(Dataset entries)
====

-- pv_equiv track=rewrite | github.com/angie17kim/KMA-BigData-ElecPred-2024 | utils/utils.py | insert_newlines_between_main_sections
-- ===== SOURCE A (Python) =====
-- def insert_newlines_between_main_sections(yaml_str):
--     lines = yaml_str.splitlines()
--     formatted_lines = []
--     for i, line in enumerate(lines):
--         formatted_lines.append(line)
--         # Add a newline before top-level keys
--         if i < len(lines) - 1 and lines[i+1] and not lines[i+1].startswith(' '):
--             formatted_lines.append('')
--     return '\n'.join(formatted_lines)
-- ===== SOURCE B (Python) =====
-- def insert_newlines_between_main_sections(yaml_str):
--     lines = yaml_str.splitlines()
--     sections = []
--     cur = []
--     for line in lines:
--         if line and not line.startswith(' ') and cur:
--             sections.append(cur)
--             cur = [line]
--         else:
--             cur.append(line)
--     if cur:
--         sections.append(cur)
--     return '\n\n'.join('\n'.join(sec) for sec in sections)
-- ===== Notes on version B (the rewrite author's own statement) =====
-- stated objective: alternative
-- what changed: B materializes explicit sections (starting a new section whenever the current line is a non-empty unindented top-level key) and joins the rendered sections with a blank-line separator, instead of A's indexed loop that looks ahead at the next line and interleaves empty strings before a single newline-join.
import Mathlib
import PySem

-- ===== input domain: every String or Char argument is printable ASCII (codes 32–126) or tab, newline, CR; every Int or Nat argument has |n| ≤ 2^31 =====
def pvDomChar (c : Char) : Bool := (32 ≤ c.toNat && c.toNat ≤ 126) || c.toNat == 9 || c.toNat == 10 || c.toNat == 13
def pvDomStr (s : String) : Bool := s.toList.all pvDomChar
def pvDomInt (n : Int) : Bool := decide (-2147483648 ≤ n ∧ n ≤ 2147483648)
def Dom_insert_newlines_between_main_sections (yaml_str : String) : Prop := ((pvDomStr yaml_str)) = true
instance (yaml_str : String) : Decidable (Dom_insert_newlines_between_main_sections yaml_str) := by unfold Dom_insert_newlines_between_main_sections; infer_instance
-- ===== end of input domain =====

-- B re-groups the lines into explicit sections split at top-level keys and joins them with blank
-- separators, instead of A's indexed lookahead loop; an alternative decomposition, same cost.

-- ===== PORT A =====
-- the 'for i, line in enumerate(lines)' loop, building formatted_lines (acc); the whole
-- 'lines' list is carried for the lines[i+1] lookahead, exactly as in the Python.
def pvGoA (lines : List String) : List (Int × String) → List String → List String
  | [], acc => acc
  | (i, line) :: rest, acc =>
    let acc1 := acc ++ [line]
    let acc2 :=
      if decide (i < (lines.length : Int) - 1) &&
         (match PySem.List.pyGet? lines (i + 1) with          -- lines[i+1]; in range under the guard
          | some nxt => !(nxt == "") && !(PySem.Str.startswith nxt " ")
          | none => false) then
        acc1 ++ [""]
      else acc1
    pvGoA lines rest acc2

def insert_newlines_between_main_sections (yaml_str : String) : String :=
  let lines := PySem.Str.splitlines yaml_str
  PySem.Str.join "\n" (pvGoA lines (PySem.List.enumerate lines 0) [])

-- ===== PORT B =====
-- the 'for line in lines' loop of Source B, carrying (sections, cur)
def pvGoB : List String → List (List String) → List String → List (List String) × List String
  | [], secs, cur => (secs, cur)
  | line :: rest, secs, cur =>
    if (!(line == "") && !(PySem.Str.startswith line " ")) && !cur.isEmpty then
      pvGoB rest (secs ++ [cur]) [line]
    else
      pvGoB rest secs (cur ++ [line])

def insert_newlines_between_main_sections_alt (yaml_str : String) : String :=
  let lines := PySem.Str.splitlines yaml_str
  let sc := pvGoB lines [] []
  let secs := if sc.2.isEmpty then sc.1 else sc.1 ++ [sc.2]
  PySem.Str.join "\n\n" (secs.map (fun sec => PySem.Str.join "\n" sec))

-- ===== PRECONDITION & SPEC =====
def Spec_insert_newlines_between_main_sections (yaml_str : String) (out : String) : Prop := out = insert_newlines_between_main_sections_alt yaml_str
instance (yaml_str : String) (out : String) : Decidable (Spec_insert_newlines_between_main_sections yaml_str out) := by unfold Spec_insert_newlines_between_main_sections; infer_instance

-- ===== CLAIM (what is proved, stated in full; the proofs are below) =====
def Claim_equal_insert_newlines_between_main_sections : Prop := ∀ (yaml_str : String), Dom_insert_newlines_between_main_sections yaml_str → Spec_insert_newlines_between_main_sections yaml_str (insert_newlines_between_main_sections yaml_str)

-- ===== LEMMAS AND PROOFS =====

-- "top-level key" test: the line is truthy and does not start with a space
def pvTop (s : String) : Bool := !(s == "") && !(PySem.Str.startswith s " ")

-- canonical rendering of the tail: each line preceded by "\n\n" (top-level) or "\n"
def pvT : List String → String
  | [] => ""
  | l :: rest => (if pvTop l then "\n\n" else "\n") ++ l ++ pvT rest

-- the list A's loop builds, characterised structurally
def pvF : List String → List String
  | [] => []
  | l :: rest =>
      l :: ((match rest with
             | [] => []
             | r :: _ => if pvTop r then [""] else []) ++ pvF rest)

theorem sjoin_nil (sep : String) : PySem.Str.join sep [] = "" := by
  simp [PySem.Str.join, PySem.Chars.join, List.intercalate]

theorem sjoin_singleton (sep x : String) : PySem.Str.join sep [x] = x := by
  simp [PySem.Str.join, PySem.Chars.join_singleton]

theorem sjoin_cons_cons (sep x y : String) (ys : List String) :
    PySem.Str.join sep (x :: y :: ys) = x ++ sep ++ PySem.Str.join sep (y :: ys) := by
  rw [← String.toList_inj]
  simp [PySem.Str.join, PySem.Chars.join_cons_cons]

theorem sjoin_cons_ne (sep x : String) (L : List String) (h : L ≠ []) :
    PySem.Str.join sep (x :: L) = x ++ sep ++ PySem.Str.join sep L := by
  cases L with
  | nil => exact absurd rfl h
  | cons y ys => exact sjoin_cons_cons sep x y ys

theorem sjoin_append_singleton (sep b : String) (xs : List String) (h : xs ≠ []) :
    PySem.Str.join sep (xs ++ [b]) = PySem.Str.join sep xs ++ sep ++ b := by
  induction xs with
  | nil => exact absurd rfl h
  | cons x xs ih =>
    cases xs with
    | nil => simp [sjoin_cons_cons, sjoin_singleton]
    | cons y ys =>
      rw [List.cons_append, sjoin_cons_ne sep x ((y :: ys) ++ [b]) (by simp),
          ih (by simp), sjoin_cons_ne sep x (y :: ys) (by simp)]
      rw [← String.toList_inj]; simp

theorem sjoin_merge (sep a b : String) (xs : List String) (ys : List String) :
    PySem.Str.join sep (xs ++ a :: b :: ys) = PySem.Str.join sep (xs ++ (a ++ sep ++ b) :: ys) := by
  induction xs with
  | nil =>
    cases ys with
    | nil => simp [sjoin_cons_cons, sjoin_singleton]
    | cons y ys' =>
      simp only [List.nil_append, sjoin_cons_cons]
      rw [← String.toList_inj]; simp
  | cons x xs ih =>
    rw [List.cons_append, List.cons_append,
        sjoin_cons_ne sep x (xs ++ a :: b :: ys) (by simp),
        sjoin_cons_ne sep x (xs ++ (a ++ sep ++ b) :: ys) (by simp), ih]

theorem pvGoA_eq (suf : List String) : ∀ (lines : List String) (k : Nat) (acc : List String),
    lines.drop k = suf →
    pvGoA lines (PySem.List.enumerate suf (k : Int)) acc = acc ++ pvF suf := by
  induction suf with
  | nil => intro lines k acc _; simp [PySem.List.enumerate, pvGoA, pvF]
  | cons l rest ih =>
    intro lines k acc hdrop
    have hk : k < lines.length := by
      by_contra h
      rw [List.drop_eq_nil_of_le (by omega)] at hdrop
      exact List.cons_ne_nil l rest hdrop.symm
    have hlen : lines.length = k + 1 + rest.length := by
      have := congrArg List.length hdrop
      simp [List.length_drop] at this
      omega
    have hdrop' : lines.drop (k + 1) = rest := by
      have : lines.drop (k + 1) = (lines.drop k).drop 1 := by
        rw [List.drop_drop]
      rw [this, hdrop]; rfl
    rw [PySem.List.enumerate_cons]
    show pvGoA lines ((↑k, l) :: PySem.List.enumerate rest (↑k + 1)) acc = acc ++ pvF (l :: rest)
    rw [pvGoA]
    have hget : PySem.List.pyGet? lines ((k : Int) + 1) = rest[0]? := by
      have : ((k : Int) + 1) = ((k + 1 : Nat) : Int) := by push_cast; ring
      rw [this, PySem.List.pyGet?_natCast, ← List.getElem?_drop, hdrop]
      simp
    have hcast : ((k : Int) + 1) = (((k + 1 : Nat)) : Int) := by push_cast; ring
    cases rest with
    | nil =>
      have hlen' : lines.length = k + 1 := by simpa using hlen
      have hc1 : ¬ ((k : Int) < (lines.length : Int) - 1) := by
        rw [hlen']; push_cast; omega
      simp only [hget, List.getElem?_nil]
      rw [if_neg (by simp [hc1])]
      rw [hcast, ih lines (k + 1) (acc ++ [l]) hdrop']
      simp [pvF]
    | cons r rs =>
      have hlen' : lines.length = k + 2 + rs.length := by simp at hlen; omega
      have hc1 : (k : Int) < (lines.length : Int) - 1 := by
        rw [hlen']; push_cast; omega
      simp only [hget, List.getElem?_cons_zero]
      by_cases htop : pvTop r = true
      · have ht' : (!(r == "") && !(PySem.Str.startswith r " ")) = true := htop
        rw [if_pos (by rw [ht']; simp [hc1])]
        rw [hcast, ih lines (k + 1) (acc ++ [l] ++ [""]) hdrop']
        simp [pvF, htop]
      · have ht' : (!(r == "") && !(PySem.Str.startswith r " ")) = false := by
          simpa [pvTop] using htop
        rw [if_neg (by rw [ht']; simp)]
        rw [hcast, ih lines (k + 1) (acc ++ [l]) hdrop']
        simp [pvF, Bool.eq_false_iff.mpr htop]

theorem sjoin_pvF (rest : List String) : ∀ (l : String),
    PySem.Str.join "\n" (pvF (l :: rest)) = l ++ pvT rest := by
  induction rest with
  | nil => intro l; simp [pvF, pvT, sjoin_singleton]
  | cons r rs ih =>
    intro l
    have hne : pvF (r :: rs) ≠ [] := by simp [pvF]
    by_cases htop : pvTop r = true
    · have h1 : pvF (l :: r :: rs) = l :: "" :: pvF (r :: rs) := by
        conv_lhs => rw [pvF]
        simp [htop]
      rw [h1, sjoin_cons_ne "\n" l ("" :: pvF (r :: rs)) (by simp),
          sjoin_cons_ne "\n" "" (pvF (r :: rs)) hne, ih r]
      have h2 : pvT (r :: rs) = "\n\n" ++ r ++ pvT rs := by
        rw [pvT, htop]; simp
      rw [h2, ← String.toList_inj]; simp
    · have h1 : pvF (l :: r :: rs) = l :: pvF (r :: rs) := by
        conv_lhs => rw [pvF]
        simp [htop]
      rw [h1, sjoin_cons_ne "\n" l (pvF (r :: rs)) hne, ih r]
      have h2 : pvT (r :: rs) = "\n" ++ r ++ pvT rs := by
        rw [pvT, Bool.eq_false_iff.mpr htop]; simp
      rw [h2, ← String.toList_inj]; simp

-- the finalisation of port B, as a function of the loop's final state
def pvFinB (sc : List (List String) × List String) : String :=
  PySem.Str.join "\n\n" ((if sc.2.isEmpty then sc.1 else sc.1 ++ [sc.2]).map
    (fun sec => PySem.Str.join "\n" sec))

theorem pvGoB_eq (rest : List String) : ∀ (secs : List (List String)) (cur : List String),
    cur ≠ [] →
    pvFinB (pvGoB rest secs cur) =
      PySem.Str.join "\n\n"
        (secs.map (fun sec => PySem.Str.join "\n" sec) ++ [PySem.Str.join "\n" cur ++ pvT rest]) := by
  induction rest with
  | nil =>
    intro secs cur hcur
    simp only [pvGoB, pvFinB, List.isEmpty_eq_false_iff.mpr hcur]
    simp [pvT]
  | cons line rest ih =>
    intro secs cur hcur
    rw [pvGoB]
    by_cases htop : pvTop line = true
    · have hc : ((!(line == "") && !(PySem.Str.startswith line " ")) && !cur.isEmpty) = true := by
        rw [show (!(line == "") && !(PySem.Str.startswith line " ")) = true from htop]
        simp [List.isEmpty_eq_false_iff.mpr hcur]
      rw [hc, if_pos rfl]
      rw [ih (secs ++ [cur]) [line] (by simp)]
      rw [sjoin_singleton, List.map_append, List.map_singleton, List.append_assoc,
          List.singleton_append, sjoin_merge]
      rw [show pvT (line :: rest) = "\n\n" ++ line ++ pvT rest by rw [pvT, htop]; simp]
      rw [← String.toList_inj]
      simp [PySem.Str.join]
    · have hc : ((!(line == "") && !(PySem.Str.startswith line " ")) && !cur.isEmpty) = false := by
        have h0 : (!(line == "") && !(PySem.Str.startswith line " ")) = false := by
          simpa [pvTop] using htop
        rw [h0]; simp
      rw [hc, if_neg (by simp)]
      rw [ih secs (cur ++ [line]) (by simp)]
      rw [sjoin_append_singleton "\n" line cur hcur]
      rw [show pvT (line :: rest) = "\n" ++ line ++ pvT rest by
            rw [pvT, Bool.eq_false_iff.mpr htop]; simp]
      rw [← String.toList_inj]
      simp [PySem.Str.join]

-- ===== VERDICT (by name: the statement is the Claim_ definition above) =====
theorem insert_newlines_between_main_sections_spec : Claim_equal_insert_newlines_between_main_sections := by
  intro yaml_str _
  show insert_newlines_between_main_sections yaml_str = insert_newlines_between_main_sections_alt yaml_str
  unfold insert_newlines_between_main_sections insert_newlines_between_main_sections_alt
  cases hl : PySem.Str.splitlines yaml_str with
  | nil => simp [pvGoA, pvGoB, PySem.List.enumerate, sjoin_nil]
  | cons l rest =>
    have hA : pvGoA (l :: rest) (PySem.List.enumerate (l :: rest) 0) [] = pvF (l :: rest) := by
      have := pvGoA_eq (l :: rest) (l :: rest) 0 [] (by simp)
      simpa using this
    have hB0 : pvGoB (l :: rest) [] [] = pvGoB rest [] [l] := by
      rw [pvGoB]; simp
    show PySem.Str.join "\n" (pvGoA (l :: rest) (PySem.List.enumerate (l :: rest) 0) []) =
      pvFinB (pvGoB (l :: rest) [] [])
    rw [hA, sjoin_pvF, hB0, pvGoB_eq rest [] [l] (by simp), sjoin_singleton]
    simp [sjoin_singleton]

====

• [Task prompt] Which lines in the records above contain the word "match"? Return each of them.

• [Exercise solution]
         (match PySem.List.pyGet? lines (i + 1) with          -- lines[i+1]; in range under the guard
      l :: ((match rest with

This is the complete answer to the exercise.